船向西行,天色将暗,船家将灯笼点燃挂了起来。
继续行了大概有半个时辰,船家在外面大声喊道:“渡口到啦!”
到这处中转渡口,船家会靠岸暂时休憩一晚,等到第二日早上采买些新鲜的食材,才会继续上路。船娘过来询问客人是否要下船在岸上走走,梁嬷嬷想都未想,就直接回绝了。
曾柔在屋中听的清楚,只是透过舱房的格子门,看了眼外面被灯笼照的清晰的黑影,才缓缓闭上了眼睛。
次日,在鸟鸣啾啾声中,曾柔在甲板上站着放风。而梁嬷嬷,则仿佛一个摆脱不开的影子似的,在她的身旁站着。船娘和其中一个船夫下船去采买东西了,另一个则留下看船。
这是一个挺小的渡口,不过码头上面倒是能看的出来有几分热闹。上面有几个赶早的小摊贩,卖些当季的时蔬和炊饼之类的东西。曾柔看着岸上的烟火气,眼神久久地注视着。
“姑娘,日头出来了,进屋里歇息下吧,免的日光晒坏了肌肤。
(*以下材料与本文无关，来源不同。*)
-- join/split round trip for a single-character separator
theorem pvSplit_join (c : Char) : ∀ (l : List (List Char)), l ≠ [] → (∀ e ∈ l, c ∉ e) →
    pvSplitC c (PySem.Chars.join [c] l) = l := by
  intro l
  induction l with
  | nil => intro h; exact absurd rfl h
  | cons x t ih =>
    intro _ hmem
    cases t with
    | nil =>
      rw [PySem.Chars.join_singleton]
      simp [pvSplitC_of_not_mem c x (hmem x (by simp))]
    | cons y r =>
      rw [PySem.Chars.join_cons_cons]
      have hx : c ∉ x := hmem x (by simp)
      have : x ++ [c] ++ PySem.Chars.join [c] (y :: r) = x ++ c :: PySem.Chars.join [c] (y :: r) := by
        simp
      rw [this, pvSplitC_cut c x _ hx,
        ih (by simp) (fun e he => hmem e (List.mem_cons_of_mem _ he))]

theorem pvFind_slash (t : List Char) : PySem.Chars.find ('/' :: t) ['/'] = 0 := by
  have hinf : ['/'] <:+: '/' :: t := ⟨[], t, by simp⟩
  have hnn : 0 ≤ PySem.Chars.find ('/' :: t) ['/'] := (PySem.Chars.find_nonneg_iff _ _).mpr hinf
  obtain ⟨hpre, hmin⟩ := PySem.Chars.find_spec hnn
  by_contra hne
  have hpos : 0 < (PySem.Chars.find ('/' :: t) ['/']).toNat := by omega
  exact hmin 0 hpos ⟨t, by simp⟩
-- pv_equiv track=rewrite | github.com/Babuuum/test | scr.py | spot_search
-- ===== SOURCE A (Python) =====
-- directories = {
--         '1': ['2207 876234', '11-2'],
--         '2': ['10006'],
--         '3': []
--       }
--
-- def spot_search(doc_number):
--     spot_number = ""
--     for search in directories:
--         if doc_number in directories[search]:
--             spot_number = search
--     if spot_number == "":
--         return f"документа под номером {doc_number} в базе нет"
--     else:
--         return spot_number
-- ===== SOURCE B (Python) =====
-- directories = {
--         '1': ['2207 876234', '11-2'],
--         '2': ['10006'],
--         '3': []
--       }
--
-- # flat lookup table: document -> directory key (later keys overwrite earlier ones)
-- _table = {doc: key for key, docs in directories.items() for doc in docs}
--
-- def spot_search(doc_number):
--     key = _table.get(doc_number)
--     if key is None:
--         return f"документа под номером {doc_number} в базе нет"
--     return key
-- ===== Notes on version B (the rewrite author's own statement) =====
-- stated objective: simpler
-- what changed: Replaces the per-key scan with membership tests and a sentinel string by a flat document-to-key lookup dict built once (later keys overwrite earlier, preserving last-match-wins); the query is a single dict.get.
import Mathlib
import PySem

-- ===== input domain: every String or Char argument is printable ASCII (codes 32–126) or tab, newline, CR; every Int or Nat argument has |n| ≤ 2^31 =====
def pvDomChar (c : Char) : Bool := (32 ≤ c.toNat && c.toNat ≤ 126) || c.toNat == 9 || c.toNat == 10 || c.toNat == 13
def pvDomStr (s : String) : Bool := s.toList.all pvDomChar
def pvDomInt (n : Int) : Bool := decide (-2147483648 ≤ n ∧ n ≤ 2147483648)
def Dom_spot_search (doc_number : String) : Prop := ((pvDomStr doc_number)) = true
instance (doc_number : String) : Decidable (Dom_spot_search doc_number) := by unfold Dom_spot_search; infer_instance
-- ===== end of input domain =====

-- B replaces A's scan over all directory keys (with a sentinel string) by a flat
-- document→key lookup table built once; objective: simpler.

-- ===== PORT A =====
-- the module-level dict 'directories' (insertion order)
def directoriesA : List (String × List String) :=
  [("1", ["2207 876234", "11-2"]), ("2", ["10006"]), ("3", [])]

def spot_search (doc_number : String) : String :=
  let spot_number :=
    directoriesA.foldl (fun acc kv => if kv.2.contains doc_number then kv.1 else acc) ""
  if spot_number == "" then "документа под номером " ++ doc_number ++ " в базе нет"
  else spot_number

-- ===== PORT B =====
-- _table = {doc: key for key, docs in directories.items() for doc in docs}
def tableB : PySem.Dict String String :=
  directoriesA.foldl (fun t kv => kv.2.foldl (fun t d => t.insert d kv.1) t) (PySem.Dict.empty)

def spot_search_alt (doc_number : String) : String :=
  match tableB.get? doc_number with
  | none => "документа под номером " ++ doc_number ++ " в базе нет"
  | some key => key

-- ===== PRECONDITION & SPEC =====
def Spec_spot_search (doc_number : String) (out : String) : Prop := out = spot_search_alt doc_number
instance (doc_number : String) (out : String) : Decidable (Spec_spot_search doc_number out) := by unfold Spec_spot_search; infer_instance

-- ===== CLAIM (what is proved, stated in full; the proofs are below) =====
def Claim_equal_spot_search : Prop := ∀ (doc_number : String), Dom_spot_search doc_number → Spec_spot_search doc_number (spot_search doc_number)

-- ===== LEMMAS AND PROOFS =====
theorem spot_eq (d : String) : spot_search d = spot_search_alt d := by
  by_cases h1 : d = "2207 876234"
  · subst h1; decide
  by_cases h2 : d = "11-2"
  · subst h2; decide
  by_cases h3 : d = "10006"
  · subst h3; decide
  -- d matches no document: A's fold keeps "", B's lookup misses
  have c1 : (d == "2207 876234") = false := by simp [h1]
  have c2 : (d == "11-2") = false := by simp [h2]
  have c3 : (d == "10006") = false := by simp [h3]
  have e1 : ("2207 876234" == d) = false := by simp [Ne.symm h1]
  have e2 : ("11-2" == d) = false := by simp [Ne.symm h2]
  have e3 : ("10006" == d) = false := by simp [Ne.symm h3]
  have ht : tableB.items = [("2207 876234", "1"), ("11-2", "1"), ("10006", "2")] := by decide
  unfold spot_search spot_search_alt directoriesA
  simp [PySem.Dict.get?, ht, List.find?, List.foldl, List.contains, List.elem,
        c1, c2, c3, e1, e2, e3]

-- ===== VERDICT (by name: the statement is the Claim_ definition above) =====
theorem spot_search_spec : Claim_equal_spot_search := by
  intro d _; exact spot_eq d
”梁嬷嬷轻声说。不过倒也并不全是因为这个原因,这会儿渡口这里就只剩下他们这一条船了,姑娘站在这里,凭白被许多人瞧了去。被人看见了,便意味着会有潜在的麻烦。
曾柔不置可否,脚步未动。她吩咐梁嬷嬷,“我瞧着码头上面有个卖花的小姑娘,你去给我买些鲜花回来。”
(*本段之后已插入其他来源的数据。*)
-- pv_equiv track=rewrite | github.com/qiosion/machineLearning | 230425_prof_ver.py | solution_4_cntMethod
-- ===== SOURCE A (Python) =====
-- def solution_4_cntMethod (arg):
--     count = 0
--     min = len(arg)
--     max = -1
--     for num in arg:
--         count = arg.count(num)
--         if count > max:
--             max = count
--         if count < min:
--             min = count
--         answer = max // min
--     return answer
-- ===== SOURCE B (Python) =====
-- def solution_4_cntMethod(arg):
--     counts = {}
--     for num in arg:
--         counts[num] = counts.get(num, 0) + 1
--     vals = counts.values()
--     return max(vals) // min(vals)
-- ===== Notes on version B (the rewrite author's own statement) =====
-- stated objective: faster
-- what changed: Replaces the per-element arg.count scan inside the loop by a single counting-dict pass followed by max/min over the distinct counts.
import Mathlib
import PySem

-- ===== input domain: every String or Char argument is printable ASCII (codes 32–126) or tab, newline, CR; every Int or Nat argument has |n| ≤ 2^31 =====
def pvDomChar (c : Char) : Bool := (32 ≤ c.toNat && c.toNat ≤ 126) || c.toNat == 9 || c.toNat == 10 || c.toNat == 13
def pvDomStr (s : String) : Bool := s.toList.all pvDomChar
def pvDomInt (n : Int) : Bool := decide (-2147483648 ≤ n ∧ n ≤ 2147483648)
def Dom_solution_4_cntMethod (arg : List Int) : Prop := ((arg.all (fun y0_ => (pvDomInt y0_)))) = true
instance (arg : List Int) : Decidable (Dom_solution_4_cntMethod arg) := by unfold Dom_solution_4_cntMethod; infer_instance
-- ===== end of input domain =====

-- B builds a counting dict in one pass and returns max(counts)//min(counts), replacing A's
-- quadratic repeated arg.count scans (objective: faster).


-- ===== PORT A =====
-- one iteration of A's loop body; state = (min, max, answer); `count` is loop-local in A
def pvAStep (f : Int → Int) (st : Int × Int × Option Int) (num : Int) : Int × Int × Option Int :=
  let count := f num
  let mx := if count > st.2.1 then count else st.2.1
  let mn := if count < st.1 then count else st.1
  (mn, mx, some (PySem.Int.floordiv mx mn))

def solution_4_cntMethod (arg : List Int) : Int :=
  -- count = 0 is dead (reassigned before any use); min = len(arg); max = -1; answer unbound = none
  let st := arg.foldl (pvAStep (fun num => ((arg.count num : Nat) : Int)))
      ((arg.length : Int), -1, none)
  st.2.2.getD 0   -- none ↔ UnboundLocalError on empty arg, excluded by Pre_

-- ===== PORT B =====
def solution_4_cntMethod_alt (arg : List Int) : Int :=
  let counts := arg.foldl (fun (d : PySem.Dict Int Int) x => d.insert x (d.getD x 0 + 1)) PySem.Dict.empty
  let vals := counts.values
  match PySem.List.max? vals (fun y => y), PySem.List.min? vals (fun y => y) with
  | some M, some m => PySem.Int.floordiv M m
  | _, _ => 0   -- max()/min() on empty vals raise ValueError; excluded by Pre_

-- ===== PRECONDITION & SPEC =====
-- A raises UnboundLocalError on the empty list (answer never assigned); B's max() raises ValueError there.
def Pre_solution_4_cntMethod (arg : List Int) : Prop := arg ≠ []
instance (arg : List Int) : Decidable (Pre_solution_4_cntMethod arg) := by unfold Pre_solution_4_cntMethod; infer_instance
def pvWitness_solution_4_cntMethod : List Int := [1, 2, 2]

def Spec_solution_4_cntMethod (arg : List Int) (out : Int) : Prop := out = solution_4_cntMethod_alt arg
instance (arg : List Int) (out : Int) : Decidable (Spec_solution_4_cntMethod arg out) := by unfold Spec_solution_4_cntMethod; infer_instance

-- ===== CLAIM (what is proved, stated in full; the proofs are below) =====
def Claim_equal_solution_4_cntMethod : Prop := ∀ (arg : List Int), Dom_solution_4_cntMethod arg → Pre_solution_4_cntMethod arg → Spec_solution_4_cntMethod arg (solution_4_cntMethod arg)

-- ===== LEMMAS AND PROOFS =====

-- the `answer` slot always holds max // min of the current min/max once it has been assigned
theorem pvAStep_ans (f : Int → Int) :
    ∀ (l : List Int) (st : Int × Int × Option Int),
      st.2.2 = some (PySem.Int.floordiv st.2.1 st.1) →
      (l.foldl (pvAStep f) st).2.2 =
        some (PySem.Int.floordiv (l.foldl (pvAStep f) st).2.1 (l.foldl (pvAStep f) st).1) := by
  intro l
  induction l with
  | nil => intro st h; simpa using h
  | cons x t ih =>
      intro st _
      simpa [List.foldl_cons] using ih (pvAStep f st x) rfl

-- the min/max slots are the running min/max of f over the list (attained or untouched, and bounding)
theorem pvAStep_minmax (f : Int → Int) :
    ∀ (l : List Int) (st : Int × Int × Option Int),
      ((l.foldl (pvAStep f) st).1 = st.1 ∨ ∃ a ∈ l, (l.foldl (pvAStep f) st).1 = f a) ∧
      (l.foldl (pvAStep f) st).1 ≤ st.1 ∧
      (∀ a ∈ l, (l.foldl (pvAStep f) st).1 ≤ f a) ∧
      ((l.foldl (pvAStep f) st).2.1 = st.2.1 ∨ ∃ a ∈ l, (l.foldl (pvAStep f) st).2.1 = f a) ∧
      st.2.1 ≤ (l.foldl (pvAStep f) st).2.1 ∧
      (∀ a ∈ l, f a ≤ (l.foldl (pvAStep f) st).2.1) := by
  intro l
  induction l with
  | nil => intro st; simp
  | cons x t ih =>
      intro st
      obtain ⟨h1, h2, h3, h4, h5, h6⟩ := ih (pvAStep f st x)
      have hmn : (pvAStep f st x).1 = f x ∨ (pvAStep f st x).1 = st.1 := by
        simp only [pvAStep]; split_ifs <;> simp
      have hmn' : (pvAStep f st x).1 ≤ st.1 ∧ (pvAStep f st x).1 ≤ f x := by
        simp only [pvAStep]; split_ifs with h <;> omega
      have hmx : (pvAStep f st x).2.1 = f x ∨ (pvAStep f st x).2.1 = st.2.1 := by
        simp only [pvAStep]; split_ifs <;> simp
      have hmx' : st.2.1 ≤ (pvAStep f st x).2.1 ∧ f x ≤ (pvAStep f st x).2.1 := by
        simp only [pvAStep]; split_ifs with h <;> omega
      rw [List.foldl_cons]
      refine ⟨?_, ?_, ?_, ?_, ?_, ?_⟩
      · rcases h1 with h | ⟨a, ha, he⟩
        · rcases hmn with h' | h'
          · exact Or.inr ⟨x, List.mem_cons_self, by omega⟩
          · exact Or.inl (by omega)
        · exact Or.inr ⟨a, List.mem_cons_of_mem _ ha, he⟩
      · omega
      · intro a ha
        rcases List.mem_cons.mp ha with rfl | ha'
        · omega
        · exact h3 a ha'
      · rcases h4 with h | ⟨a, ha, he⟩
        · rcases hmx with h' | h'
          · exact Or.inr ⟨x, List.mem_cons_self, by omega⟩
          · exact Or.inl (by omega)
        · exact Or.inr ⟨a, List.mem_cons_of_mem _ ha, he⟩
      · omega
      · intro a ha
        rcases List.mem_cons.mp ha with rfl | ha'
        · omega
        · exact h6 a ha'

-- B's value list is the counts of the distinct elements of arg
theorem pvB_vals (arg : List Int) :
    (arg.foldl (fun (d : PySem.Dict Int Int) x => d.insert x (d.getD x 0 + 1)) PySem.Dict.empty).values
      = (PySem.Set.ofList arg).map (fun k => ((arg.count k : Nat) : Int)) := by
  rw [PySem.Dict.foldl_insert_getD_add_one_eq_counter]
  rw [PySem.Dict.values_eq_map_keys _ (PySem.Dict.nodup_keys_counter arg) 0]
  rw [PySem.Dict.keys_counter]
  refine List.map_congr_left ?_
  intro k hk
  rw [PySem.Dict.getD_counter]

-- ===== VERDICT (by name: the statement is the Claim_ definition above) =====
theorem solution_4_cntMethod_spec : Claim_equal_solution_4_cntMethod := by
  intro arg _ hpre
  unfold Spec_solution_4_cntMethod
  simp only [solution_4_cntMethod, solution_4_cntMethod_alt]
  obtain ⟨x, t, rfl⟩ := List.exists_cons_of_ne_nil hpre
  set arg := x :: t with harg
  set f : Int → Int := fun num => ((arg.count num : Nat) : Int) with hf
  -- A's final state
  set st := arg.foldl (pvAStep f) ((arg.length : Int), -1, none) with hst
  have hans : st.2.2 = some (PySem.Int.floordiv st.2.1 st.1) := by
    rw [hst, harg, List.foldl_cons]
    exact pvAStep_ans f t (pvAStep f ((arg.length : Int), -1, none) x) rfl
  obtain ⟨hmn1, _, hmn3, hmx1, _, hmx3⟩ := pvAStep_minmax f arg ((arg.length : Int), -1, none)
  rw [← hst] at hmn1 hmn3 hmx1 hmx3
  have hcx : 1 ≤ f x := by
    have := List.count_pos_iff.mpr (List.mem_cons_self (a := x) (l := t))
    simp only [hf]; exact_mod_cast this
  -- A's max is attained and bounds all counts
  have hmxA : ∃ a ∈ arg, st.2.1 = f a := by
    rcases hmx1 with h | h
    · exfalso; have := hmx3 x List.mem_cons_self; simp at h; omega
    · exact h
  -- A's min is attained
  have hmnA : ∃ a ∈ arg, st.1 = f a := by
    rcases hmn1 with h | h
    · refine ⟨x, List.mem_cons_self, ?_⟩
      have hle : f x ≤ (arg.length : Int) := by
        have := List.count_le_length (l := arg) (a := x)
        simp only [hf]; exact_mod_cast this
      have := hmn3 x List.mem_cons_self
      simp at h; omega
    · exact h
  -- B's side
  rw [pvB_vals arg]
  set vals := (PySem.Set.ofList arg).map (fun k => ((arg.count k : Nat) : Int)) with hvals
  have hfvals : ∀ a ∈ arg, f a ∈ vals := by
    intro a ha
    rw [hvals]
    exact List.mem_map.mpr ⟨a, (PySem.Set.mem_ofList _ _).mpr ha, rfl⟩
  have hvalsf : ∀ v ∈ vals, ∃ a ∈ arg, v = f a := by
    intro v hv
    obtain ⟨a, ha, he⟩ := List.mem_map.mp hv
    exact ⟨a, (PySem.Set.mem_ofList _ _).mp ha, he.symm⟩
  have hne : vals ≠ [] := by
    intro h; exact (List.mem_nil_iff _).mp (h ▸ hfvals x List.mem_cons_self)
  obtain ⟨M, hM⟩ : ∃ M, PySem.List.max? vals (fun y => y) = some M := by
    cases hmax : PySem.List.max? vals (fun y => y) with
    | none => exact absurd ((PySem.List.max?_eq_none_iff _ _).mp hmax) hne
    | some M => exact ⟨M, rfl⟩
  obtain ⟨m, hm⟩ : ∃ m, PySem.List.min? vals (fun y => y) = some m := by
    cases hmin : PySem.List.min? vals (fun y => y) with
    | none => exact absurd ((PySem.List.min?_eq_none_iff _ _).mp hmin) hne
    | some m => exact ⟨m, rfl⟩
  rw [hM, hm, hans]
  -- the two maxima agree, the two minima agree
  obtain ⟨aM, haM, heM⟩ := hvalsf M (PySem.List.max?_mem hM)
  obtain ⟨am, ham, hem⟩ := hvalsf m (PySem.List.min?_mem hm)
  obtain ⟨bM, hbM, heb⟩ := hmxA
  obtain ⟨bm, hbm, hebm⟩ := hmnA
  have h1 : st.2.1 ≤ M := heb ▸ PySem.List.max?_isMax hM _ (hfvals bM hbM)
  have h2 : M ≤ st.2.1 := heM ▸ hmx3 aM haM
  have h3 : m ≤ st.1 := hebm ▸ PySem.List.min?_isMin hm _ (hfvals bm hbm)
  have h4 : st.1 ≤ m := hem ▸ hmn3 am ham
  have : st.2.1 = M ∧ st.1 = m := ⟨le_antisymm h1 h2, le_antisymm h4 h3⟩
  simp [this.1, this.2]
梁嬷嬷顺着她的视线看过去,果然见到一个穿着破旧布衣的小孩儿,手里拿着黄色的粉色的花,神情怯怯地在那里叫卖。
梁嬷嬷瞧着她脚步没有一份想抬的迹象,知道若是自己不将这花买回来,这位主儿估计也不会乖乖回去。
她想让田兴代她下船去买,可是耳边紧接着就传来姑娘的声音,“他一个大男人,挑的我不喜欢。”闻言,梁嬷嬷只能沉着脸下了船去。
过了一会儿,梁嬷嬷手持一把鲜花上了船,曾柔看见了,才转身回了房间。
船家只是卖力气拉客的普通人,过不得风雅的生活,因此船上想找来一个花瓶也难。他过来回话时,一脸的为难。曾柔只说无事,让他去找来一个深点的竹筒就行。
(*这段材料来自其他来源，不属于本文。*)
-- pv_equiv track=rewrite | github.com/aasmirn/prgrm | bonus/bonus3.py | check
-- ===== SOURCE A (Python) =====
-- def check(phrase):
--     latin = "abcdefghijklmnopqrstuvwxyz' "
--     check = ''
--     for sym in phrase:
--         if sym not in latin:
--             check += 'not good'
--             break
--     return check
-- ===== SOURCE B (Python) =====
-- def check(phrase):
--     latin = "abcdefghijklmnopqrstuvwxyz' "
--     chars = list(phrase)
--     return '' if sum(chars.count(c) for c in latin) == len(chars) else 'not good'
-- ===== Notes on version B (the rewrite author's own statement) =====
-- stated objective: alternative
-- what changed: Replaced the per-symbol membership loop with early break by an arithmetic criterion: sum the occurrence counts of each distinct allowed character and compare the total with the phrase length (equal iff all characters are allowed).
import Mathlib
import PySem

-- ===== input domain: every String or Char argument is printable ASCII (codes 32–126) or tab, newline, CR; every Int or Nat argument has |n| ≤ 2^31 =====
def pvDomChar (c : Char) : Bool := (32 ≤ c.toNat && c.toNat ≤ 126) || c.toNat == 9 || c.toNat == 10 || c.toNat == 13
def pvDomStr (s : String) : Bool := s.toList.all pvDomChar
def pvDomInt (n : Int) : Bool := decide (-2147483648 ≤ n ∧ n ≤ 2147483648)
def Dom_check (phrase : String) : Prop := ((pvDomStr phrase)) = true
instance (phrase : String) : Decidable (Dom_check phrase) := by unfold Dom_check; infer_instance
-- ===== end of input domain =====

-- B replaces A's per-symbol membership loop with early break by an arithmetic check: the
-- occurrence counts of the (distinct) allowed characters sum to the phrase length iff every
-- character is allowed (alternative decomposition; no membership test, no early exit).

-- ===== PORT A =====
def checkLatin : List Char := "abcdefghijklmnopqrstuvwxyz' ".toList

-- the for-loop with `break`: stop and append 'not good' at the first disallowed symbol
def checkGo (acc : String) : List Char → String
  | [] => acc
  | sym :: rest => if sym ∈ checkLatin then checkGo acc rest else acc ++ "not good"

def check (phrase : String) : String := checkGo "" phrase.toList

-- ===== PORT B =====
def check_alt (phrase : String) : String :=
  if (checkLatin.map (fun c => phrase.toList.count c)).sum == phrase.toList.length
  then "" else "not good"

-- ===== PRECONDITION & SPEC =====
def Spec_check (phrase : String) (out : String) : Prop := out = check_alt phrase
instance (phrase : String) (out : String) : Decidable (Spec_check phrase out) := by unfold Spec_check; infer_instance

-- ===== CLAIM (what is proved, stated in full; the proofs are below) =====
def Claim_equal_check : Prop := ∀ (phrase : String), Dom_check phrase → Spec_check phrase (check phrase)

-- ===== LEMMAS AND PROOFS =====
theorem checkGo_eq (l : List Char) :
    checkGo "" l = if ∀ x ∈ l, x ∈ checkLatin then "" else "not good" := by
  induction l with
  | nil => simp [checkGo]
  | cons c rest ih =>
    by_cases hc : c ∈ checkLatin
    · simp [checkGo, hc, ih]
    · simp [checkGo, hc]

theorem countP_cons_mem (c : Char) (rest : List Char) (hc : c ∉ rest) (xs : List Char) :
    xs.countP (fun x => decide (x = c) || decide (x ∈ rest)) =
      xs.count c + xs.countP (fun x => decide (x ∈ rest)) := by
  induction xs with
  | nil => simp
  | cons x xs ih =>
    rw [List.countP_cons, List.countP_cons, List.count_cons, ih]
    by_cases hx : x = c
    · subst hx
      have hxr : x ∉ rest := hc
      simp [hxr]; omega
    · by_cases hr : x ∈ rest
      · simp [hx, hr]; omega
      · simp [hx, hr]

theorem sum_counts_eq_countP (xs : List Char) (l : List Char) (h : l.Nodup) :
    (l.map (fun c => xs.count c)).sum = xs.countP (fun x => decide (x ∈ l)) := by
  induction l with
  | nil => simp
  | cons c rest ih =>
    have hc : c ∉ rest := (List.nodup_cons.mp h).1
    have hcong : xs.countP (fun x => decide (x ∈ c :: rest)) =
        xs.countP (fun x => decide (x = c) || decide (x ∈ rest)) := by
      apply List.countP_congr; intro x _; simp [List.mem_cons]
    rw [List.map_cons, List.sum_cons, ih (List.nodup_cons.mp h).2, hcong,
      countP_cons_mem c rest hc xs]

theorem sum_counts_eq_length_iff (xs : List Char) :
    ((checkLatin.map (fun c => xs.count c)).sum = xs.length) ↔ (∀ x ∈ xs, x ∈ checkLatin) := by
  have hnd : checkLatin.Nodup := by decide
  rw [sum_counts_eq_countP xs checkLatin hnd]
  constructor
  · intro h x hx
    simpa using List.countP_eq_length.mp h x hx
  · intro h
    exact List.countP_eq_length.mpr (fun x hx => by simpa using h x hx)

-- ===== VERDICT (by name: the statement is the Claim_ definition above) =====
theorem check_spec : Claim_equal_check := by
  intro phrase _
  unfold Spec_check check check_alt
  rw [checkGo_eq]
  by_cases h : ∀ x ∈ phrase.toList, x ∈ checkLatin
  · rw [if_pos h, if_pos (by simpa using (sum_counts_eq_length_iff phrase.toList).mpr h)]
  · rw [if_neg h, if_neg (by simpa using fun hc => h ((sum_counts_eq_length_iff phrase.toList).mp hc))]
竹子在这里本就是随处可见,因此找来一个竹筒并不困难,船上有许多。他找来一个规整好看的,清洗干净,才重新送了过去。
曾柔看了,还算满意。她这边刚放下剪刀,细致地把花插好,还没开始欣赏,就听见外面的一阵喧闹声。原来是船娘和船夫终于采买回来了。
他们之所以没有就近在码头采买,是因为码头上的东西实在不全。梁嬷嬷虽然在饮食上对曾柔管理严厉,但是只控制她的食量,并不完全苛待她的嘴巴。只要听话,每顿饭的菜色还算是丰盛的。这次出门在外就算从简,但也讲究。
更何况,曾柔觉得有些东西她倒是能吃得,只是一辈子过惯了富贵生活的梁嬷嬷却不一定能吃得惯。
因为船娘早上从码头上回来说买不到交待的一些食材,又说附近还有个集市,所以梁嬷嬷才吩咐她去那边买买看,只是要尽早赶回来。
这边人终于上船了,却迟迟没有开船。原来是还有一桩事,有人想要搭蹭他们的船。
在一阵混乱声中,曾柔听见了一道男声,财大气粗地说道:“可否请包船的客人搭载我们一程,此前船客的路费,我们也一力给包了。”
梁嬷嬷回答的很干脆:“不行!”
而曾柔只推开窗子往外面定定瞧了一眼,便毫不犹豫地扬声道:“既然如此,那便请上船吧!”
船内传出来的声音婉约清脆,好听极了。
站在船边同梁嬷嬷交涉的高大汉子,闻言眼睛一亮,并不理睬梁嬷嬷的黑脸,转身就高兴地冲着身后柳树下的两个人喊道:“公子,人家同意我们上船了!”